Marion tore it up in the pinball machine that was the Phoenix offense from 2000-2007, but his numbers dipped sharply during his stints with the Heat and Raptors. While some might view the Mavs’ acquisition of Marion as a desperation play (a “Hail Marion,” perhaps?) by an aging team yearning for a title, we like the move for both Dallas’ championship hopes and Marion’s Fantasy stock.
A return to a freewheeling offense (with consummate table setter Kidd at the controls) could be the key to Marion’s re-emergence as a Fantasy force. Kidd knows Marion’s game well from their days together in Phoenix, and the presence of top-scoring guns Nowitzki and Howard should free up the Matrix to reprise the support role he parlayed into Fantasy fame whilst playing for the Suns.

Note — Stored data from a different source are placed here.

-- pv_equiv track=rewrite | github.com/ArcticTechnology/SimpleWallet | src/simplewallet/utils/conversion.py | powbase2
-- ===== SOURCE A (Python) =====
-- def powbase2(data, frombits, tobits, pad=True):
-- 	# General power-of-2 base conversion.
-- 	acc = 0
-- 	bits = 0
-- 	ret = []
-- 	maxv = (1 << tobits) - 1
-- 	max_acc = (1 << (frombits + tobits - 1)) - 1
-- 	for value in data:
-- 		if value < 0 or (value >> frombits):
-- 			return None
-- 		acc = ((acc << frombits) | value) & max_acc
-- 		bits += frombits
-- 		while bits >= tobits:
-- 			bits -= tobits
-- 			ret.append((acc >> bits) & maxv)
-- 	if pad:
-- 		if bits:
-- 			ret.append((acc << (tobits - bits)) & maxv)
-- 	elif bits >= frombits or ((acc << (tobits - bits)) & maxv):
-- 		return None
-- 	return ret
-- ===== SOURCE B (Python) =====
-- def powbase2(data, frombits, tobits, pad=True):
-- 	# Two-phase power-of-2 base conversion: validate+pack all values into one
-- 	# unbounded integer, then slice fixed-width chunks from the MSB side.
-- 	maxv = (1 << tobits) - 1
-- 	acc = 0
-- 	for value in data:
-- 		if value < 0 or (value >> frombits):
-- 			return None
-- 		acc = (acc << frombits) | value
-- 	total = len(data) * frombits
-- 	n = total // tobits
-- 	ret = [(acc >> (total - (i + 1) * tobits)) & maxv for i in range(n)]
-- 	leftover = total % tobits
-- 	if pad:
-- 		if leftover:
-- 			ret.append((acc << (tobits - leftover)) & maxv)
-- 	elif leftover >= frombits or ((acc << (tobits - leftover)) & maxv):
-- 		return None
-- 	return ret
-- ===== Notes on version B (the rewrite author's own statement) =====
-- stated objective: alternative
-- what changed: Replaces the interleaved accumulate-mask-and-emit loop by two separate phases: one pass packs all validated values into a single unbounded integer (no masking, no inner while), then the output chunks are sliced from the MSB side by a closed-form comprehension over total_bits//tobits, with the pad/validity tail computed from total_bits % tobits; the trade is that the unbounded accumulator makes B's packing cost grow with the bit-length of the whole input.
-- outside the precondition, e.g. on powbase2([], 1, 0, True): A returns [], B raises ZeroDivisionError
import Mathlib
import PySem

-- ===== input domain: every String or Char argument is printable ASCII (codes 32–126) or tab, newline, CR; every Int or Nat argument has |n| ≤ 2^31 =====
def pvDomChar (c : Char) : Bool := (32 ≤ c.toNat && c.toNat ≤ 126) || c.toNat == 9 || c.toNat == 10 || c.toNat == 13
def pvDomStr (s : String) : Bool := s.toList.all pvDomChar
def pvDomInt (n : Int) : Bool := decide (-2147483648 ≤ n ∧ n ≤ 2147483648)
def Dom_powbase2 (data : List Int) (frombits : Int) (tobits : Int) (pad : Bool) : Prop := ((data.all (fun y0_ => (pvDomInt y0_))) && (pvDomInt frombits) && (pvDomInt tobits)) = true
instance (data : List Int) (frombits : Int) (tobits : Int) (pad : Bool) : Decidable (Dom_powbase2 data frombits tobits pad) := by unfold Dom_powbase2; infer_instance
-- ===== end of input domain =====

-- B re-implements the conversion in two phases (pack all values into one unbounded
-- integer, then slice chunks from the MSB side) instead of A's interleaved
-- accumulate-mask-and-emit loop; equivalence is proved on Pre_ (return value only,
-- neither program mutates its arguments).

-- ===== PORT A =====
-- inner 'while bits >= tobits' loop of A; the extra '0 < tobits' conjunct is only a
-- totality guard (Python diverges when tobits ≤ 0; Pre_ admits tobits ≤ 0 only where
-- A returns None before this loop is ever entered).  '<<' '>>' are Lean's '<<<' '>>>' (exact for the
-- nonnegative shift counts admitted by Pre_; Python raises on negative ones),
-- '&' '|' are PySem.Int.band/bor.
def pbDrain (tobits maxv acc : Int) (bits : Int) (ret : List Int) : List Int × Int :=
  if _h : tobits ≤ bits ∧ 0 < tobits then
    pbDrain tobits maxv acc (bits - tobits)
      (ret ++ [PySem.Int.band (acc >>> (bits - tobits).toNat) maxv])
  else (ret, bits)
termination_by bits.toNat
decreasing_by omega

-- the 'for value in data' loop of A, state (acc, bits, ret); none = 'return None'
def pbLoop (frombits tobits maxv maxAcc : Int) :
    List Int → Int → Int → List Int → Option (Int × Int × List Int)
  | [], acc, bits, ret => some (acc, bits, ret)
  | v :: rest, acc, bits, ret =>
    if v < 0 || (v >>> frombits.toNat) != 0 then none
    else
      let acc' := PySem.Int.band (PySem.Int.bor (acc <<< frombits.toNat) v) maxAcc
      let p := pbDrain tobits maxv acc' (bits + frombits) ret
      pbLoop frombits tobits maxv maxAcc rest acc' p.2 p.1

def powbase2 (data : List Int) (frombits : Int) (tobits : Int) (pad : Bool) : Option (List Int) :=
  let maxv : Int := (1 <<< tobits.toNat) - 1
  let maxAcc : Int := (1 <<< (frombits + tobits - 1).toNat) - 1
  match pbLoop frombits tobits maxv maxAcc data 0 0 [] with
  | none => none
  | some (acc, bits, ret) =>
    if pad then
      if bits ≠ 0 then some (ret ++ [PySem.Int.band (acc <<< (tobits - bits).toNat) maxv])
      else some ret
    else if bits ≥ frombits || PySem.Int.band (acc <<< (tobits - bits).toNat) maxv ≠ 0 then none
    else some ret

-- ===== PORT B =====
-- phase 1 of Source B: validate every value and pack the whole input into one integer
def pbPack (frombits : Int) : List Int → Int → Option Int
  | [], acc => some acc
  | v :: rest, acc =>
    if v < 0 || (v >>> frombits.toNat) != 0 then none
    else pbPack frombits rest (PySem.Int.bor (acc <<< frombits.toNat) v)

def powbase2_alt (data : List Int) (frombits : Int) (tobits : Int) (pad : Bool) : Option (List Int) :=
  let maxv : Int := (1 <<< tobits.toNat) - 1
  match pbPack frombits data 0 with
  | none => none
  | some acc =>
    let total := (data.length : Int) * frombits
    let n := PySem.Int.floordiv total tobits
    let ret := (PySem.List.pyRange 0 n 1).map
      (fun i => PySem.Int.band (acc >>> (total - (i + 1) * tobits).toNat) maxv)
    let leftover := PySem.Int.mod total tobits
    if pad then
      if leftover ≠ 0 then some (ret ++ [PySem.Int.band (acc <<< (tobits - leftover).toNat) maxv])
      else some ret
    else if leftover ≥ frombits || PySem.Int.band (acc <<< (tobits - leftover).toNat) maxv ≠ 0 then none
    else some ret

-- ===== PRECONDITION & SPEC =====
-- Pre_ excludes the inputs on which A raises on a negative shift count or loops
-- forever (tobits ≤ 0 or frombits < 0, except where A stops first: a negative first
-- value or empty data) — and with them the degenerate empty-data tobits = 0 inputs
-- where A returns [] but B's chunk-count division by tobits raises ZeroDivisionError.
def Pre_powbase2 (data : List Int) (frombits : Int) (tobits : Int) (pad : Bool) : Prop :=
  (1 ≤ tobits ∧
    (0 ≤ frombits ∨ (1 ≤ frombits + tobits ∧ (data = [] ∨ data.headD 0 < 0)))) ∨
  (tobits = 0 ∧ 1 ≤ frombits ∧ data.headD 0 < 0)
instance (data : List Int) (frombits : Int) (tobits : Int) (pad : Bool) : Decidable (Pre_powbase2 data frombits tobits pad) := by unfold Pre_powbase2; infer_instance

Marion should again be a decent source of points, boards, steals and blocks, but perhaps the most telling sign of the former stud’s imminent return to glory could be the re-appearance of his three-point shot, which has plummeted from 3.6 attempts per game in ’07-08 to just 0.5 tries per outing during his 27 games with Toronto last year. If Marion feels comfortable enough to start pumping the treys again, look out. Fantasy owners willing to risk a late third or early fourth-round draft pick on Marion could realize second-round value for their trouble, making The Matrix quite an attractive sleeper option this year.
Rookies to Watch
Not much to report here: The Mavs traded top pick B.J. Mullens to Oklahoma City for the Thunder’s first-round pick Rodrigue Beaubois, a point guard from France. Beaubois’ enormous wingspan gives him potential on the defensive end, but he’ll have to improve his offensive skills before he’ll be a factor in the Mavs’ rotation.
Fantasy Stories to Watch
Keep an eye on how the Mavs work The Matrix into the rotation. Conventional wisdom has Howard moving to the two-guard spot, with Marion playing the three. That being said, Howard has started only 24 games at guard during his six NBA seasons, so this is far from a done deal. Howard underwent surgery on his left wrist and left ankle back in May, but he is expected to be ready for the start of the season.
An intriguing rumour floating around is that the Mavs might occasionally dare to slide Nowitzki into the post, with Marion at power forward, Howard at small forward, Terry at the two and, of course, J-Kidd at the point. Nowitzki has started 102 games at centre in his career, but none since the ’04-05 season. This obviously wouldn’t fly against a big, physical opponent, but might be a viable option against a run-and-gun style offense. Fantasy-wise, the notion of Nowitzki gaining eligibility at centre is certainly drool-worthy. It’s a long shot, but definitely something to watch for this preseason.